Johan Bruyneel: Contador was paranoia during 2009 Tour de France

Alberto Contador Johan Bruyneel Lance Armstrong

Johan Bruyneel, the manager of Astana at the time,  offered his take on the rivalry between Alberto Contador and Lance Armstrong during 2009 Tour de France.

Tension started in the opening week of the 2009 Tour, when Armstrong benefitted from a split in the peloton and usurped Contador as Astana’s best-placed rider.

In a recent interview with Valentí Sanjuan, Contador recalled the battle inside the team, which included Armstrong telling him “don’t f*** with me.”

“My main objective as manager was to win the Tour, and my biggest fear was that we’d lose it squabbling between ourselves,” Bruyneel said. “We had a very strong team, and I had to manage two types of winners. All my decisions were in favor of the [Astana] team, not of Armstrong’s ‘team’, or Contador’s.

“I knew very well that, in 95 percent of all cases, our card to play was Contador,” he said. “Both Lance and Alberto wanted to win. They do not have easy characters, not even with themselves.
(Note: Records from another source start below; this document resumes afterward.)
-- pv_equiv track=rewrite | github.com/devYuMinKim/Coding_Test_with_JavaScript | 20220803/모범답안/20220803_10.js/friend.py | bfs
-- ===== SOURCE A (Python) =====
-- def bfs(n, start, graph):
--     que = []
--     que_front = 0
--
--     dist = [-1] * n
--
--     que.append(start)
--     dist[start] = 0
--
--     while que_front < len(que):
--         here = que[que_front]
--         que_front += 1
--
--         for i in range(n):
--             if graph[here][i] == 0 or dist[i] != -1:
--                 continue
--
--             dist[i] = dist[here] + 1
--
--             if dist[i] < 2:
--                 que.append(i)
--
--     return dist.count(2)
-- ===== SOURCE B (Python) =====
-- def bfs(n, start, graph):
--     # two explicit level passes instead of a BFS queue + distance array:
--     # 'seen' marks start and its direct friends; 'second' collects the distance-2 nodes
--     seen = [False] * n
--     seen[start] = True
--     direct = [i for i in range(n) if graph[start][i] != 0 and not seen[i]]
--     for d in direct:
--         seen[d] = True
--     second = set()
--     for d in direct:
--         row = graph[d]
--         for j in range(n):
--             if row[j] != 0 and not seen[j]:
--                 second.add(j)
--     return len(second)
-- ===== Notes on version B (the rewrite author's own statement) =====
-- stated objective: simpler
-- what changed: Replaces the BFS queue + dist distance array and the final dist.count(2) by two explicit level passes: a boolean seen mask marks start and its distance-1 friends, then one nested pass over the direct friends' rows collects the unseen neighbours into a set whose size is returned.
-- outside the precondition, e.g. on bfs(2, -1, [[0, 1], [1, 0]]): A returns 0, B returns 0
import Mathlib
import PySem
-- the end scan over range' equals findIdx? on the dropped list
lemma pv_endScan_eq (lines : List String) (s : Nat) :
    ∀ (rest : List String) (b : Nat), rest = lines.drop b →
      pvB_endScan lines s (List.range' b rest.length) =
        (match rest.findIdx? pvEnd with
         | some k => ((s : Int), ((b + k : Nat) : Int))
         | none => (-1, -1)) := by
  intro rest
  induction rest with
  | nil => intro b _; rfl
  | cons line rest ih =>
    intro b hdrop
    have hdrop' : rest = lines.drop (b + 1) := by
      have := congrArg List.tail hdrop
      simpa [List.tail_drop] using this
    have hline : line = lines.getD b "" := by
      have := congrArg (fun l => l.getD 0 "") hdrop
      simpa [List.getD, List.getElem?_drop] using this
    rw [List.length_cons, List.range'_succ, pvB_endScan, List.findIdx?_cons, ← hline]
    by_cases he : pvEnd line = true
    · rw [if_pos (by simpa [pvEnd] using he), if_pos he]
      simp
    · rw [if_neg (by simpa [pvEnd] using he), if_neg (by simpa using he),
        ih (b + 1) hdrop']
      cases hk : rest.findIdx? pvEnd with
      | none => simp
      | some k =>
        simp only [Option.map_some]
        refine congrArg (Prod.mk (s : Int)) ?_
        push_cast
        omega

-- ===== VERDICT (by name: the statement is the Claim_ definition above) =====
theorem find_vulnerability_header_block_spec : Claim_equal_find_vulnerability_header_block := by
  intro lines _
  show find_vulnerability_header_block lines = find_vulnerability_header_block_alt lines
  rw [find_vulnerability_header_block, find_vulnerability_header_block_alt,
    pv_loopA_false lines lines 0 (by simp)]
  show _ = (if pvB_best lines = lines.length then ((-1 : Int), (-1 : Int))
    else pvB_endScan lines (pvB_best lines) (List.range' (pvB_best lines) (lines.length - pvB_best lines)))
  cases hf : pvFwd lines lines 0 with
  | none =>
    have hall := pv_fwd_none lines lines 0 (by simp) hf
    have hbn : pvB_best lines = lines.length := by
      rcases pv_best_spec lines with h | ⟨h1, h2⟩
      · exact h
      · exact absurd h2 (by simp [hall (pvB_best lines) (by omega) h1])
    rw [if_pos hbn]
  | some s =>
    obtain ⟨_, hsn, hcs, hleast⟩ := pv_fwd_some lines lines 0 (by simp) s hf
    have hbs : pvB_best lines = s := by
      have h1 := pv_best_le lines s hcs
      rcases pv_best_spec lines with h | ⟨hb1, hb2⟩
      · omega
      · have := hleast (pvB_best lines) (by omega)
        by_contra hne
        have hlt : pvB_best lines < s := by omega
        exact absurd hb2 (by simp [this hlt])
    rw [hbs, if_neg (by omega)]
    have hlen : (lines.drop s).length = lines.length - s := by simp
    rw [← hlen, pv_endScan_eq lines s (lines.drop s) s rfl]
-- pv_equiv track=rewrite | github.com/RajKamal2013/cstyle | done/single_long_comment.py | split23comment
-- ===== SOURCE A (Python) =====
-- def split23comment (comment_line, space, tab):
-- 	first_line = "";
-- 	second_line = "";
-- 	third_line = "";
-- 	count = 0;
-- 	temp_line = "";
-- 	for i in range (tab):
-- 		temp_line = temp_line + "\t";
-- 		count = count + 8;
-- 	for i in range (space):
-- 		temp_line = temp_line + " ";
-- 		count = count + 1;
-- 	comment_line = comment_line.lstrip("\t");
-- 	comment_line = comment_line.lstrip();
-- 	comment = comment_line.split();
-- 	#print "list", comment;
-- 	index = 0;
-- 	for i in range(len(comment)):
-- 		count = count + len(comment[i]) + 1; #1 for space
-- 		if (count <= 80):
-- 			word = comment[i];
-- 			first_line = first_line +  comment[i] + " ";
-- 		else :
-- 			second_line = second_line + comment[i] + " ";
-- 	second_line = second_line.rstrip();
-- 	first_line = first_line.rstrip() + "\n";
-- 	if (second_line == "*/"):
-- 		second_line = temp_line + " " + second_line + "\n";
-- 		third_line = "";
-- 	else:
-- 		second_line = second_line.rstrip("*/");
-- 		second_line = second_line.rstrip();
-- 		second_line = temp_line + " " + "*" + " " + second_line + "\n";
-- 		third_line = temp_line + " " + "*/";
-- 		third_line = third_line + "\n";
-- 	first_line = temp_line + first_line;
-- 	return first_line, second_line, third_line;
-- ===== SOURCE B (Python) =====
-- def split23comment(comment_line, space, tab):
--     # Closed-form indent, monotone prefix widths, then a BINARY SEARCH for the
--     # last word index k whose cumulative width still fits in 80 columns;
--     # the three lines are produced by slice-and-join.
--     indent = "\t" * max(tab, 0) + " " * max(space, 0)
--     words = comment_line.split()
--     prefix = [8 * max(tab, 0) + max(space, 0)]
--     for w in words:
--         prefix.append(prefix[-1] + len(w) + 1)
--     # prefix is strictly increasing, so the words that fit form a prefix:
--     # binary-search the largest k in [0, len(words)] with k == 0 or prefix[k] <= 80
--     lo, hi = 0, len(words)
--     while lo < hi:
--         mid = (lo + hi + 1) // 2
--         if prefix[mid] <= 80:
--             lo = mid
--         else:
--             hi = mid - 1
--     k = lo
--     first_line = indent + " ".join(words[:k]) + "\n"
--     rest = " ".join(words[k:])
--     if rest == "*/":
--         return first_line, indent + " */\n", ""
--     return first_line, indent + " * " + rest.rstrip("*/").rstrip() + "\n", indent + " */\n"
-- ===== Notes on version B (the rewrite author's own statement) =====
-- stated objective: alternative
-- what changed: A finds the 80-column cut by a per-word branching loop that also builds both lines by repeated string concatenation; B builds the (strictly increasing) prefix-width table once, locates the cut index k by BINARY SEARCH over it, and emits the lines by slice-and-join (words[:k], words[k:]) with a closed-form indent.
import Mathlib
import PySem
I had a very close personal relationship with Lance, and up until that Tour, a very close, professional relationship with Alberto.”
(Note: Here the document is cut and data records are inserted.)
-- pv_equiv track=rewrite | github.com/guib-l/Blocks | blocks/engine/python_install.py | remove_wrapper
-- ===== SOURCE A (Python) =====
-- def remove_wrapper(src, wrap_name='@task_node'):
--     lines = src.split('\n')
--     new_lines = []
--     skipping = True
--
--     for line in lines:
--         stripped = line.strip()
--         if stripped.startswith(wrap_name):
--             continue
--         if stripped.startswith('def '):
--             skipping = False
--         if skipping:continue
--
--         new_lines.append(line)
--     return "\n".join(new_lines)
-- ===== SOURCE B (Python) =====
-- def remove_wrapper(src, wrap_name='@task_node'):
--     lines = src.split('\n')
--     start = next((i for i, line in enumerate(lines)
--                   if line.strip().startswith('def ')
--                   and not line.strip().startswith(wrap_name)), None)
--     if start is None:
--         return ''
--     return '\n'.join(line for line in lines[start:]
--                      if not line.strip().startswith(wrap_name))
-- ===== Notes on version B (the rewrite author's own statement) =====
-- stated objective: simpler
-- what changed: Replaces A's stateful boolean-flag loop by a locate-then-filter decomposition: find the index of the first def line not hidden by the wrapper prefix, then keep non-wrapper lines of the suffix.
import Mathlib
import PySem

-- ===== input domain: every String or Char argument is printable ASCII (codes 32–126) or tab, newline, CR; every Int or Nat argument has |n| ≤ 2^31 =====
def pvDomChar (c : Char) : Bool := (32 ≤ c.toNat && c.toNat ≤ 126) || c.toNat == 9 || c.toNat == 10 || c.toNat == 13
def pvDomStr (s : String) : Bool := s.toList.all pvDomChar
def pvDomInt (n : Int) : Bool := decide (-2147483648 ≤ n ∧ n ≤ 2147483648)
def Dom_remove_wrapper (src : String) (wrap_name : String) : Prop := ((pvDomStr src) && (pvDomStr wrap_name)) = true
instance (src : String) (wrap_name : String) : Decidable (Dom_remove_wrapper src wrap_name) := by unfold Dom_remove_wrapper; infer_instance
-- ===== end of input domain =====

-- B replaces A's stateful boolean-flag loop by locate-then-filter: find the first
-- unwrapped def line, then filter wrapper lines out of the suffix (simpler decomposition).

-- ===== PORT A =====
-- one iteration of A's for-loop over the state (new_lines, skipping)
def rwStepA (wrap_name : String) (st : List String × Bool) (line : String) : List String × Bool :=
  let stripped := PySem.Str.strip line
  if PySem.Str.startswith stripped wrap_name then st
  else
    let skipping := if PySem.Str.startswith stripped "def " then false else st.2
    if skipping then (st.1, skipping) else (st.1 ++ [line], skipping)

def remove_wrapper (src : String) (wrap_name : String) : String :=
  -- src.split('\n'): sep is the literal "\n" ≠ "", so split? is always some; getD [] is unreachable
  let lines := (PySem.Str.split? src "\n").getD []
  let st := lines.foldl (rwStepA wrap_name) ([], true)
  PySem.Str.join "\n" st.1

-- ===== PORT B =====
-- the first line whose stripped text starts with 'def ' but not with wrap_name
def rwIsBoundary (wrap_name : String) (line : String) : Bool :=
  PySem.Str.startswith (PySem.Str.strip line) "def " &&
    !PySem.Str.startswith (PySem.Str.strip line) wrap_name

def rwKeep (wrap_name : String) (line : String) : Bool :=
  !PySem.Str.startswith (PySem.Str.strip line) wrap_name

def remove_wrapper_alt (src : String) (wrap_name : String) : String :=
  -- src.split('\n'): sep is the literal "\n" ≠ "", so split? is always some; getD [] is unreachable
  let lines := (PySem.Str.split? src "\n").getD []
  match lines.findIdx? (rwIsBoundary wrap_name) with
  | none => ""
  | some i => PySem.Str.join "\n" ((lines.drop i).filter (rwKeep wrap_name))

-- ===== PRECONDITION & SPEC =====
def Spec_remove_wrapper (src : String) (wrap_name : String) (out : String) : Prop := out = remove_wrapper_alt src wrap_name
instance (src : String) (wrap_name : String) (out : String) : Decidable (Spec_remove_wrapper src wrap_name out) := by unfold Spec_remove_wrapper; infer_instance

-- ===== CLAIM (what is proved, stated in full; the proofs are below) =====
def Claim_equal_remove_wrapper : Prop := ∀ (src : String) (wrap_name : String), Dom_remove_wrapper src wrap_name → Spec_remove_wrapper src wrap_name (remove_wrapper src wrap_name)

-- ===== LEMMAS AND PROOFS =====

-- once skipping has flipped to False, A's loop just appends the lines rwKeep keeps
lemma rwLoopFalse (wrap_name : String) (lines acc : List String) :
    lines.foldl (rwStepA wrap_name) (acc, false)
      = (acc ++ lines.filter (rwKeep wrap_name), false) := by
  induction lines generalizing acc with
  | nil => simp
  | cons l ls ih =>
    simp only [List.foldl_cons, List.filter_cons, rwKeep]
    by_cases hw : PySem.Chars.startswith (PySem.Chars.strip l.toList) wrap_name.toList
    · have hst : rwStepA wrap_name (acc, false) l = (acc, false) := by
        simp [rwStepA, hw]
      rw [hst, ih]; simp [hw]
    · have hst : rwStepA wrap_name (acc, false) l = (acc ++ [l], false) := by
        simp [rwStepA, hw]
      rw [hst, ih]
      simp [hw]
-- while skipping is True, A's loop drops everything before the first boundary line
lemma rwLoopTrue (wrap_name : String) (lines : List String) :
    lines.foldl (rwStepA wrap_name) ([], true)
      = match lines.findIdx? (rwIsBoundary wrap_name) with
        | none => ([], true)
        | some i => ((lines.drop i).filter (rwKeep wrap_name), false) := by
  induction lines with
  | nil => simp
  | cons l ls ih =>
    by_cases hb : rwIsBoundary wrap_name l
    · simp only [rwIsBoundary, PySem.Str.startswith_eq, PySem.Str.toList_strip,
        Bool.and_eq_true, Bool.not_eq_true'] at hb
      have hd : PySem.Chars.startswith (PySem.Chars.strip l.toList) ['d','e','f',' '] = true := hb.1
      have hw : PySem.Chars.startswith (PySem.Chars.strip l.toList) wrap_name.toList = false := hb.2
      have hst : rwStepA wrap_name ([], true) l = ([l], false) := by
        simp [rwStepA, hw, hd]
      simp only [List.findIdx?_cons, rwIsBoundary, PySem.Str.startswith_eq, PySem.Str.toList_strip,
        hw, Bool.not_false, List.foldl_cons, hst, rwLoopFalse]
      simp [hd, rwKeep, hw]
    · have hst : rwStepA wrap_name ([], true) l = ([], true) := by
        simp only [rwIsBoundary, PySem.Str.startswith_eq, PySem.Str.toList_strip,
          Bool.and_eq_true, Bool.not_eq_true', not_and] at hb
        by_cases hw : PySem.Chars.startswith (PySem.Chars.strip l.toList) wrap_name.toList
        · simp [rwStepA, hw]
        · have hd : PySem.Chars.startswith (PySem.Chars.strip l.toList) ['d','e','f',' '] = false := by
            cases hdd : PySem.Chars.startswith (PySem.Chars.strip l.toList) ['d','e','f',' '] with
            | false => rfl
            | true => exact absurd (hb hdd) (by simp [hw])
          simp [rwStepA, hw, hd]
      have hbf : rwIsBoundary wrap_name l = false := by
        cases h : rwIsBoundary wrap_name l with
        | false => rfl
        | true => exact absurd h hb
      simp only [List.findIdx?_cons, hbf, Bool.false_eq_true, if_false, List.foldl_cons, hst, ih]
      cases ls.findIdx? (rwIsBoundary wrap_name) <;> simp

-- ===== VERDICT (by name: the statement is the Claim_ definition above) =====
theorem remove_wrapper_spec : Claim_equal_remove_wrapper := by
  intro src wrap_name _
  unfold Spec_remove_wrapper remove_wrapper remove_wrapper_alt
  simp only [rwLoopTrue]
  cases h : ((PySem.Str.split? src "\n").getD []).findIdx? (rwIsBoundary wrap_name) <;>
    simp [PySem.Str.join, PySem.Chars.join, List.intercalate]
“Remember that Lance raced in 2009 for free. He received no money from the team. He wanted to race, and he knew he’d make money from other sponsors,” Bruyneel said. “The agreement with the team was simple — Lance was a rider at Astana, he wore our jersey, but the rest of his components he had the freedom to use whatever brand he wanted to. One of the top reasons for Lance’s return was to expand the reach of his foundation. He raced with a different, specially-designed bike at every race, and later sold them for his charity.
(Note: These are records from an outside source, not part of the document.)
-- pv_equiv track=rewrite | github.com/juschei/cubesolver | src/util/parsing.py | map_Y
-- ===== SOURCE A (Python) =====
-- Y_map = {
--     "R": "B",
--     "R'": "B'",
--     "L": "F",
--     "L'": "F'",
--     "F": "R",
--     "F'": "R'",
--     "B": "L",
--     "B'": "L'",
-- }
--
-- def map_Y(move: str, y_count: int):
--     """
--     move: the move to be mapped, allowed values: "R", "R'", "L", "L'", "F", "F'", "B", "B'" (the other moves are not affected by Y)
--     y_count: the number of Y moves that have been performed before the move
--
--     maps each move that depends on the Y-orientation to the corresponding move without a Y being performed first
--     """
--     if move in Y_map:
--         y_count %= 4
--         if y_count == 4:
--             return move
--         else:
--             # compose map access in Y_map y_count times
--             for _ in range(y_count):
--                 move = Y_map[move]
--         return move
--     return move
-- ===== SOURCE B (Python) =====
-- CYCLES = [["R", "B", "L", "F"], ["R'", "B'", "L'", "F'"]]
-- POS = {m: (c, i) for c, cyc in enumerate(CYCLES) for i, m in enumerate(cyc)}
--
-- def map_Y(move: str, y_count: int):
--     p = POS.get(move)
--     if p is None:
--         return move
--     c, i = p
--     return CYCLES[c][(i + y_count) % 4]
-- ===== Notes on version B (the rewrite author's own statement) =====
-- stated objective: simpler
-- what changed: Instead of applying the Y_map dictionary y_count%4 times in a loop, B stores the permutation as its two 4-cycles, looks up the move's (cycle, index) once, and returns cycle[(index + y_count) % 4] by a single modular-arithmetic step.
import Mathlib
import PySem

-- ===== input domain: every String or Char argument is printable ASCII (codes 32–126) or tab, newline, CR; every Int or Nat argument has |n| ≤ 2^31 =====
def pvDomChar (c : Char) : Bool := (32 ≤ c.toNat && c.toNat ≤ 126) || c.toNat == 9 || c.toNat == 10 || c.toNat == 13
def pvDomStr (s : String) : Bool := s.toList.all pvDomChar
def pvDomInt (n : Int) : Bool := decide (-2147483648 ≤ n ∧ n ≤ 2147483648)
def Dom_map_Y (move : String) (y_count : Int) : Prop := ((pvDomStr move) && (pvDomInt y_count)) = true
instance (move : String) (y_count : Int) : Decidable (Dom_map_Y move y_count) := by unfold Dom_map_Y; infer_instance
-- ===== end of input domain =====

-- B replaces the repeated-map loop by a single index arithmetic step in the permutation's two 4-cycles (objective: simpler).

-- ===== PORT A =====
def Y_map : PySem.Dict String String :=
  PySem.Dict.ofList [("R","B"),("R'","B'"),("L","F"),("L'","F'"),("F","R"),("F'","R'"),("B","L"),("B'","L'")]

def map_Y (move : String) (y_count : Int) : String :=
  if Y_map.contains move then
    -- y_count %= 4 ; (the 'y_count == 4' branch of A is dead after the %=, kept literally)
    if PySem.Int.mod y_count 4 == 4 then move
    else (PySem.List.pyRange 0 (PySem.Int.mod y_count 4) 1).foldl
           (fun m _ => (Y_map.get? m).getD m) move   -- Y_map[move]; the key is always present here
  else move

-- ===== PORT B =====
def pvCycles : List (List String) := [["R","B","L","F"],["R'","B'","L'","F'"]]

def pvPos : PySem.Dict String (Int × Int) :=
  (PySem.List.enumerate pvCycles).foldl
    (fun d ci => (PySem.List.enumerate ci.2).foldl
      (fun d im => d.insert im.2 ((ci.1 : Int), (im.1 : Int))) d)
    PySem.Dict.empty

def map_Y_alt (move : String) (y_count : Int) : String :=
  match pvPos.get? move with
  | none => move
  | some (c, i) =>
    (PySem.List.pyGet? ((PySem.List.pyGet? pvCycles c).getD [])
       (PySem.Int.mod (i + y_count) 4)).getD move   -- CYCLES[c][(i + y_count) % 4]; always in range here

-- ===== PRECONDITION & SPEC =====
def Spec_map_Y (move : String) (y_count : Int) (out : String) : Prop := out = map_Y_alt move y_count
instance (move : String) (y_count : Int) (out : String) : Decidable (Spec_map_Y move y_count out) := by unfold Spec_map_Y; infer_instance

-- ===== CLAIM (what is proved, stated in full; the proofs are below) =====
def Claim_equal_map_Y : Prop := ∀ (move : String) (y_count : Int), Dom_map_Y move y_count → Spec_map_Y move y_count (map_Y move y_count)

-- ===== LEMMAS AND PROOFS =====

-- both ports depend on y_count only through y_count % 4
theorem map_Y_mod (move : String) (y y' : Int) (h : y % 4 = y' % 4) :
    map_Y move y = map_Y move y' := by
  unfold map_Y
  rw [PySem.Int.mod_eq_emod_of_pos (by norm_num), PySem.Int.mod_eq_emod_of_pos (by norm_num), h]

theorem map_Y_alt_mod (move : String) (y y' : Int) (h : y % 4 = y' % 4) :
    map_Y_alt move y = map_Y_alt move y' := by
  unfold map_Y_alt
  cases hp : pvPos.get? move with
  | none => rfl
  | some p =>
    obtain ⟨c, i⟩ := p
    dsimp only
    have : PySem.Int.mod (i + y) 4 = PySem.Int.mod (i + y') 4 := by
      rw [PySem.Int.mod_eq_emod_of_pos (by norm_num), PySem.Int.mod_eq_emod_of_pos (by norm_num)]
      omega
    rw [this]

-- ===== VERDICT (by name: the statement is the Claim_ definition above) =====
theorem map_Y_spec : Claim_equal_map_Y := by
  intro move y _
  unfold Spec_map_Y
  rw [map_Y_mod move y (y % 4) (by omega), map_Y_alt_mod move y (y % 4) (by omega)]
  have h4 : y % 4 = 0 ∨ y % 4 = 1 ∨ y % 4 = 2 ∨ y % 4 = 3 := by omega
  by_cases h1 : move = "R"
  · subst h1; rcases h4 with h|h|h|h <;> rw [h] <;> decide
  · by_cases h2 : move = "R'"
    · subst h2; rcases h4 with h|h|h|h <;> rw [h] <;> decide
    · by_cases h3 : move = "L"
      · subst h3; rcases h4 with h|h|h|h <;> rw [h] <;> decide
      · by_cases h4' : move = "L'"
        · subst h4'; rcases h4 with h|h|h|h <;> rw [h] <;> decide
        · by_cases h5 : move = "F"
          · subst h5; rcases h4 with h|h|h|h <;> rw [h] <;> decide
          · by_cases h6 : move = "F'"
            · subst h6; rcases h4 with h|h|h|h <;> rw [h] <;> decide
            · by_cases h7 : move = "B"
              · subst h7; rcases h4 with h|h|h|h <;> rw [h] <;> decide
              · by_cases h8 : move = "B'"
                · subst h8; rcases h4 with h|h|h|h <;> rw [h] <;> decide
                · -- move is none of the eight mapped moves: both sides return it unchanged
                  have hkY : Y_map.keys = ["R","R'","L","L'","F","F'","B","B'"] := by decide
                  have hkP : pvPos.keys = ["R","B","L","F","R'","B'","L'","F'"] := by decide
                  have hc : Y_map.contains move = false := by
                    rw [PySem.Dict.contains_eq_decide_mem_keys, hkY]
                    simp [h1, h2, h3, h4', h5, h6, h7, h8]
                  have hp : pvPos.get? move = none := by
                    rw [PySem.Dict.get?_eq_none_iff_not_mem_keys, hkP]
                    simp [h1, h2, h3, h4', h5, h6, h7, h8]
                  rcases h4 with h|h|h|h <;> rw [h] <;>
                    simp [map_Y, map_Y_alt, hc, hp]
Bruyneel laughed at suggestions that the team was trying to sabotage Contador’s equipment. Contador claimed that his mechanic slept with his bike in his room at night to make sure there were no surprises.

“The aero wheels for the team were from a Trek subsidiary, while Lance rode other wheels. If Contador thought there were other wheels, and that he bought his own, well, that was his decision. In 2009, [Contador] had the best equipment from the team for his use.”

“If his bike was with Faustino [Contador’s mechanic], that is a mental fabrication of someone who doesn’t trust anyone. That’s paranoia,” Bruyneel said. “That’s his problem, somehow it entered his mind that someone from the team was going to do harm to his bike. That’s the most ridiculous thing I’ve ever heard. That would never occur to anyone what he’s asserting. He was still young in 2009, and the three or four people close to him had a lot to do with how he viewed the situation. [Contador] wanted to win, and he won because he was the strongest, but a strong rider cannot win without a strong team.”